The autonomous driving industry is undoubtedly one of the industries where AI technology has brought revolutionary innovation, and autonomous driving technology is entering a new generation of technology frameworks centered on BEV (Bird’s Eye-View) and Transformer as the core of the new generation of technology frameworks, bringing a leap forward in the perception and generalization capabilities of autonomous driving.
However, to train a working BEV model, we need to perform a large amount of data acquisition and preprocessing, which has a crucial impact on the performance and effect of scene perception.
And under the premise of massive data, how to guarantee the quality of data labeling? This is an issue that we need to explore in depth. In this paper, we will analyze in detail, from the development of autopilot algorithms to the advantages of BEV+Transformer, to the importance and challenges of data annotation, and the solutions.
1. BEV+Transformer to Improve Automatic Driving Perception and Generalization Ability
The automatic driving algorithm module can be divided into three parts: perception, decision-making, and planning control. Among them, the perception module is the key component, which has experienced diverse model iterations: CNN (2011–2016), RNN+GAN (2016–2018), BEV (2018–2020), Transformer+BEV (2020 to present), and Occupancy Network (2022 to present)..

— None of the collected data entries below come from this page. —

-- pv_equiv track=rewrite | github.com/bitcoin-abe/bitcoin-abe | Abe/util.py | get_search_height
-- ===== SOURCE A (Python) =====
-- from typing import List, Any, Optional, Tuple, Union
--
-- def get_search_height(height: int) -> Optional[int]:
--     """get_search_height"""
--     if height < 2:
--         return None
--     if height & 1:
--         return height >> 1 if height & 2 else height - (height >> 2)
--     bit = 2
--     while (height & bit) == 0:
--         bit <<= 1
--     return height - bit
-- ===== SOURCE B (Python) =====
-- from typing import Optional
--
-- def get_search_height(height: int) -> Optional[int]:
--     """get_search_height"""
--     if height < 2:
--         return None
--     if height & 1:
--         return height >> 1 if height & 2 else height - (height >> 2)
--     return height & (height - 1)
-- ===== Notes on version B (the rewrite author's own statement) =====
-- stated objective: simpler
-- what changed: Replaced the even-case while loop that scans upward for the lowest set bit with the closed-form bit trick 'height & (height - 1)', which clears the lowest set bit in one expression.
import Mathlib
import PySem

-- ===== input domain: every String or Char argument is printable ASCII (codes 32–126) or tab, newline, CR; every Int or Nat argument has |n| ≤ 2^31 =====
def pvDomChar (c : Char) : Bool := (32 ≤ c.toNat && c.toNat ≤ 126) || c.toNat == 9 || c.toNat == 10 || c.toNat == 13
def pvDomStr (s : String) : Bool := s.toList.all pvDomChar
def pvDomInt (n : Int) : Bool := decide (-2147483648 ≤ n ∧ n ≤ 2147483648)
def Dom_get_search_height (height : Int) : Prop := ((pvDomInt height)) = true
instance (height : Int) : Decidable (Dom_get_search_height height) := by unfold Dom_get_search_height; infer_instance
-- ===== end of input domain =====

-- B replaces A's bit-scanning while loop (even case) with the closed-form 'height & (height - 1)',
-- which clears the lowest set bit directly; objective: simpler.

-- ===== PORT A =====
-- while (height & bit) == 0: bit <<= 1; return height - bit
-- (fuel only makes the loop total; on Dom the loop always finds a set bit well within 40 steps)
def gshLoop (height bit : Int) : Nat → Int
  | 0 => height - bit
  | f + 1 =>
    if PySem.Int.band height bit = 0 then gshLoop height (bit <<< 1) f
    else height - bit

def get_search_height (height : Int) : Option Int :=
  if height < 2 then none
  else if PySem.Int.band height 1 ≠ 0 then
    some (if PySem.Int.band height 2 ≠ 0 then height >>> 1 else height - (height >>> 2))
  else some (gshLoop height 2 40)

-- ===== PORT B =====
def get_search_height_alt (height : Int) : Option Int :=
  if height < 2 then none
  else if PySem.Int.band height 1 ≠ 0 then
    some (if PySem.Int.band height 2 ≠ 0 then height >>> 1 else height - (height >>> 2))
  else some (PySem.Int.band height (height - 1))

-- ===== PRECONDITION & SPEC =====
def Spec_get_search_height (height : Int) (out : Option Int) : Prop := out = get_search_height_alt height
instance (height : Int) (out : Option Int) : Decidable (Spec_get_search_height height out) := by unfold Spec_get_search_height; infer_instance

-- ===== CLAIM (what is proved, stated in full; the proofs are below) =====
def Claim_equal_get_search_height : Prop := ∀ (height : Int), Dom_get_search_height height → Spec_get_search_height height (get_search_height height)

-- ===== LEMMAS AND PROOFS =====

theorem band_natCast (a b : Nat) : PySem.Int.band (a : Int) (b : Int) = ((a &&& b : Nat) : Int) := rfl

theorem and_ee (a b : Nat) : (2*a) &&& (2*b) = 2*(a &&& b) := by
  apply Nat.eq_of_testBit_eq; intro i; cases i <;>
    simp [Nat.testBit_zero, Nat.testBit_succ, Nat.and_div_two, Nat.mul_mod_right]

theorem and_oe (a b : Nat) : (2*a+1) &&& (2*b) = 2*(a &&& b) := by
  apply Nat.eq_of_testBit_eq; intro i; cases i <;>
    simp [Nat.testBit_zero, Nat.testBit_succ, Nat.and_div_two, Nat.mul_mod_right, Nat.mul_add_div]

theorem and_eo (a b : Nat) : (2*a) &&& (2*b+1) = 2*(a &&& b) := by
  apply Nat.eq_of_testBit_eq; intro i; cases i <;>
    simp [Nat.testBit_zero, Nat.testBit_succ, Nat.and_div_two, Nat.mul_mod_right, Nat.mul_add_div]

theorem gshLoop_scale (fuel : Nat) (n b : Nat) :
    gshLoop ((2*n : Nat) : Int) ((2*b : Nat) : Int) fuel = 2 * gshLoop (n : Int) (b : Int) fuel := by
  induction fuel generalizing b with
  | zero => simp [gshLoop]; push_cast; ring
  | succ f ih =>
    have hcast : PySem.Int.band ((2*n : Nat) : Int) ((2*b : Nat) : Int) = ((2*n &&& 2*b : Nat) : Int) :=
      band_natCast _ _
    have hand : (2*n) &&& (2*b) = 2*(n &&& b) := and_ee n b
    have hbn : (2*b) <<< 1 = 2*(b <<< 1) := by simp only [Nat.shiftLeft_eq, pow_one]; ring
    have hb : ((2*b : Nat) : Int) <<< 1 = ((2*(b <<< 1) : Nat) : Int) := congrArg Nat.cast hbn
    have hb2 : ((b : Nat) : Int) <<< 1 = ((b <<< 1 : Nat) : Int) := rfl
    by_cases h : n &&& b = 0
    · have hz : PySem.Int.band ((2*n : Nat) : Int) ((2*b : Nat) : Int) = 0 := by
        rw [hcast, hand, h]; simp
      have hz' : PySem.Int.band ((n : Nat) : Int) ((b : Nat) : Int) = 0 := by
        rw [band_natCast, h]; simp
      rw [gshLoop, gshLoop, if_pos hz, if_pos hz', hb, hb2, ih (b <<< 1)]
    · have hnz : ¬ PySem.Int.band ((2*n : Nat) : Int) ((2*b : Nat) : Int) = 0 := by
        rw [hcast, hand]; simp; omega
      have hnz' : ¬ PySem.Int.band ((n : Nat) : Int) ((b : Nat) : Int) = 0 := by
        rw [band_natCast]; simpa using h
      rw [gshLoop, gshLoop, if_neg hnz, if_neg hnz']
      push_cast; ring

theorem gshLoop_lowbit (f : Nat) : ∀ (n : Nat), 0 < n → n < 2^f →
    gshLoop (n : Int) (1 : Int) f = ((n &&& (n-1) : Nat) : Int) := by
  induction f with
  | zero => intro n h1 h2; omega
  | succ f ih =>
    intro n h1 h2
    have hcond : PySem.Int.band (n : Int) 1 = ((n % 2 : Nat) : Int) := by
      rw [show ((1:Int) = ((1:Nat):Int)) from rfl, band_natCast, Nat.and_one_is_mod]
    by_cases hodd : n % 2 = 1
    · -- odd: loop stops at bit = 1; n &&& (n-1) = n - 1
      have hne : ¬ PySem.Int.band (n : Int) 1 = 0 := by rw [hcond, hodd]; decide
      have hrep : n = 2*(n/2) + 1 := by omega
      have hrhs : n &&& (n-1) = n - 1 := by
        calc n &&& (n-1) = (2*(n/2)+1) &&& (2*(n/2)) := by rw [← hrep]; congr 1; omega
        _ = 2*((n/2) &&& (n/2)) := and_oe _ _
        _ = n - 1 := by rw [Nat.and_self]; omega
      rw [gshLoop, if_neg hne, hrhs]
      push_cast [Nat.cast_sub (by omega : 1 ≤ n)]; ring
    · -- even: one more loop step, then scale down by 2
      have heq : PySem.Int.band (n : Int) 1 = 0 := by
        rw [hcond, show n % 2 = 0 by omega]; rfl
      have hk : 0 < n / 2 := by omega
      have hrep : n = 2*(n/2) := by omega
      have hlt : n / 2 < 2^f := by
        have : 2^(f+1) = 2*2^f := by ring
        omega
      have step : gshLoop (n : Int) (1 : Int) (f+1) = gshLoop ((2*(n/2) : Nat) : Int) ((2*1 : Nat) : Int) f := by
        rw [gshLoop, if_pos heq, ← hrep]; rfl
      have h1cast : (((1:Nat) : Int)) = (1 : Int) := rfl
      rw [step, gshLoop_scale, h1cast, ih (n/2) hk hlt]
      have hrhs : n &&& (n-1) = 2*((n/2) &&& (n/2 - 1)) := by
        calc n &&& (n-1) = (2*(n/2)) &&& (2*(n/2 - 1)+1) := by rw [← hrep]; congr 1; omega
        _ = 2*((n/2) &&& (n/2 - 1)) := and_eo _ _
      rw [hrhs]; push_cast; ring

-- ===== VERDICT (by name: the statement is the Claim_ definition above) =====
theorem get_search_height_spec : Claim_equal_get_search_height := by
  intro height hdom
  unfold Spec_get_search_height get_search_height get_search_height_alt
  by_cases hlt : height < 2
  · simp [hlt]
  · have h2 : 2 ≤ height := by omega
    have hbound : height ≤ 2147483648 := by
      unfold Dom_get_search_height pvDomInt at hdom
      simpa using (of_decide_eq_true hdom).2
    obtain ⟨n, rfl⟩ : ∃ n : Nat, height = (n : Int) :=
      ⟨height.toNat, (Int.toNat_of_nonneg (by omega)).symm⟩
    have hn2 : 2 ≤ n := by exact_mod_cast h2
    rw [if_neg hlt, if_neg hlt]
    by_cases hodd : PySem.Int.band (n : Int) 1 ≠ 0
    · rw [if_pos hodd, if_pos hodd]
    · rw [if_neg hodd, if_neg hodd]
      have heven : n % 2 = 0 := by
        by_contra h
        apply hodd
        rw [show ((1:Int) = ((1:Nat):Int)) from rfl, band_natCast, Nat.and_one_is_mod,
          show n % 2 = 1 by omega]
        decide
      have hnb : n < 2^41 := by
        have h' : (n : Int) ≤ 2147483648 := hbound
        have : n ≤ 2147483648 := by exact_mod_cast h'
        omega
      have hcond : PySem.Int.band (n : Int) 1 = 0 := by
        rw [show ((1:Int) = ((1:Nat):Int)) from rfl, band_natCast, Nat.and_one_is_mod, heven]; rfl
      have hstart : gshLoop (n : Int) (1 : Int) 41 = gshLoop (n : Int) (2 : Int) 40 := by
        rw [show (41 : Nat) = 40 + 1 from rfl, gshLoop, if_pos hcond,
          show ((1:Int) <<< 1) = 2 from rfl]
      have hmain := gshLoop_lowbit 41 n (by omega) hnb
      have hrhs : PySem.Int.band (n : Int) ((n : Int) - 1) = ((n &&& (n-1) : Nat) : Int) := by
        rw [show ((n : Int) - 1) = ((n - 1 : Nat) : Int) by
              push_cast [Nat.cast_sub (by omega : 1 ≤ n)]; ring,
          band_natCast]
      rw [← hstart, hmain, hrhs]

At present, BEV+Transformer has become one of the mainstream models. The automated driving solution that emphasizes perception and light maps opens a new chapter in the automated driving industry.
BEV is known as Bird’s Eye View. BEV presents vehicle information from a bird ‘ s-eye view perspective and is an expression of cross-camera and multimodal fusion in autonomous driving systems. Its core idea is to transform traditional 2D image perception into 3D perception. For BEV perception, the key is to take 2D images as input and output a 3D frame. The optimal feature representation is elegantly obtained in a multi-camera view, allowing the vehicle to judge its relationship to space.
BEVs are advantageous in two ways.
First, autonomous driving is a 3D or BEV perception problem. Using the BEV perspective can provide more comprehensive scene information, which helps the vehicle perceive the surrounding environment and make accurate decisions.
Another important reason is to facilitate multimodal fusion. Autopilot systems usually use a variety of sensors, such as cameras, lidar, millimeter-wave radar, etc. The BEV perspective can uniformly express the data of different sensors on the same plane, which makes the fusion and processing of sensor data more convenient.
Transformer, which is basically a deep learning model based on a self-attention mechanism, Transformer is more suitable for perspective transformation due to the global attention mechanism. Each position in the target domain visits the same distance as each position in the source domain, thus overcoming the local limitation of the convolutional layer’s sensory field in CNN.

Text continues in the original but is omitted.